Statt Störsender in Betrieb zu nehmen, müsste die Justiz prüfen, ob es nicht andere Möglichkeiten gäbe, die "das mildere Mittel" wären. Sollten sich die Störsender nicht ausschließlich auf das Geländer der JVA beschränken, erwägen die Netzbetreiber möglicherweise Schadenersatzansprüche gegen die Justiz:
"Kommt es zu Störungen des Mobilfunkverkehrs außerhalb der Justizvollzugsanstalten, so kann dies einen Schaden für die Netzbetreiber darstellen."
Die Netzbetreiber sind vom Gesetzgeber dazu verpflichtet, flächendeckend Notrufmöglichkeiten zu gewährleisten. Wenn das in unmittelbarer Nähe von Haftanstalten durch die Störsender nicht möglich ist, dann müssten die Betreiber der Störsender den Schaden ersetzen.

Sieht so aus, als wären Haftanstalten ein ziemlich lukratives Geschäft für Mobilfunkbetreiber. Ansonsten würden sich die Netzbetreiber bestimmt nicht derart auf die Hinterbeine stellen und so laut kläffen.
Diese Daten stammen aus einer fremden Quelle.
-- A's dfs: the keys it adds are exactly pvKA
lemma pvKeysA (user : List String) (bids : List String) (u : List Int)
    (d : PySem.Dict String Int) (hnd : d.keys.Nodup) :
    (pvDfs user bids u d).keys.toFinset = d.keys.toFinset ∪ pvKA user bids u ∧
    (pvDfs user bids u d).keys.Nodup := by
  induction bids generalizing u d with
  | nil =>
    simp only [pvDfs, pvKA]
    by_cases h : (d.get? (PySem.Str.join "" (u.map PySem.Int.toStr))).isSome
    · rw [if_pos h]
      have hk : pvKey u ∈ d.keys := by
        rw [← PySem.Dict.contains_iff_mem_keys, PySem.Dict.contains_eq_isSome_get?]
        exact h
      refine ⟨?_, hnd⟩
      rw [Finset.union_comm]
      symm
      apply Finset.union_eq_right.2
      intro x hx
      rw [Finset.mem_singleton] at hx
      rw [List.mem_toFinset]
      exact hx ▸ hk
    · rw [if_neg h]
      have hnc : d.contains (PySem.Str.join "" (List.map PySem.Int.toStr u)) = false := by
        rw [PySem.Dict.contains_eq_isSome_get?]
        simpa using h
      constructor
      · rw [PySem.Dict.keys_insert_of_not_contains d 1 hnc]
        simp [pvKey]
      · exact PySem.Dict.nodup_keys_insert d _ 1 hnd
  | cons bid rest ih =>
    simp only [pvDfs]
    have loop : ∀ (js : List Nat) (d : PySem.Dict String Int), d.keys.Nodup →
        (pvDfsLoop user bid rest u js d).keys.toFinset =
          d.keys.toFinset ∪
            ((js.filter (fun j => (u.getD j 0 == 0) && pvCheck bid (user.getD j ""))).toFinset).biUnion
              (fun j => pvKA user rest (u.set j 1)) ∧
        (pvDfsLoop user bid rest u js d).keys.Nodup := by
      intro js
      induction js with
      | nil => intro d hd; simp [pvDfsLoop, hd]
      | cons j js ihj =>
        intro d hd
        simp only [pvDfsLoop]
        by_cases hz : u.getD j 0 ≠ 0
        · rw [if_pos hz]
          have hcond : ((u.getD j 0 == 0) && pvCheck bid (user.getD j "")) = false := by
            have : (u.getD j 0 == 0) = false := beq_eq_false_iff_ne.mpr hz
            rw [this, Bool.false_and]
          simp only [List.filter_cons, hcond, Bool.false_eq_true, if_false]
          exact ihj d hd
        · rw [if_neg hz]
          have hz' : u.getD j 0 = 0 := not_not.mp hz
          have hzb : (u.getD j 0 == 0) = true := beq_iff_eq.mpr hz'
          by_cases hc : pvCheck bid (user.getD j "") = true
          · rw [if_pos hc]
            have hcond : ((u.getD j 0 == 0) && pvCheck bid (user.getD j "")) = true := by
              rw [hzb, hc, Bool.and_self]
            rcases ih (u.set j 1) d hd with ⟨g1, g2⟩
            rcases ihj (pvDfs user rest (u.set j 1) d) g2 with ⟨h1, h2⟩
            refine ⟨?_, h2⟩
            rw [h1, g1]
            simp only [List.filter_cons, hcond, if_true]
            rw [List.toFinset_cons, Finset.biUnion_insert, Finset.union_assoc]
          · rw [if_neg hc]
            have hcond : ((u.getD j 0 == 0) && pvCheck bid (user.getD j "")) = false := by
              rw [Bool.eq_false_iff.mpr hc, Bool.and_false]
            simp only [List.filter_cons, hcond, Bool.false_eq_true, if_false]
            exact ihj d hd
    rcases loop (List.range u.length) d hnd with ⟨h1, h2⟩
    refine ⟨?_, h2⟩
    rw [h1]
    congr 1
    simp only [pvKA]
    rw [pvSuccs, Finset.image_biUnion]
Selbst in Berlin, wo einige Haftanstalten unmittelbar in Wohngebieten stehen, dürften die Auswirkungen von Störsendern außerhalb der Haftanstalten kaum so groß sein, dass dadurch hunderte Benutzer plötzlich nicht mehr telefonieren könnten.

Ich bin sehr gespannt darauf, wie das ausgeht, denn immerhin stellt das Ganze einen Präzedenzfall dar: Wenn in Gefängnissen erfolgreich Störsender das Telefonieren unterbinden, dann kann man das bestimmt auch in anderen "Problembereichen unter staatlicher Hoheit" umsetzen, zum Beispiel in Schulen. Und das wäre für den Umsatz der Mobilfunkbetreiber bestimmt ein herber Rückschlag.

Auf der anderen Seite könnte das aber für die Gesellschaft vielleicht von Vorteil sein, wer weiß das schon?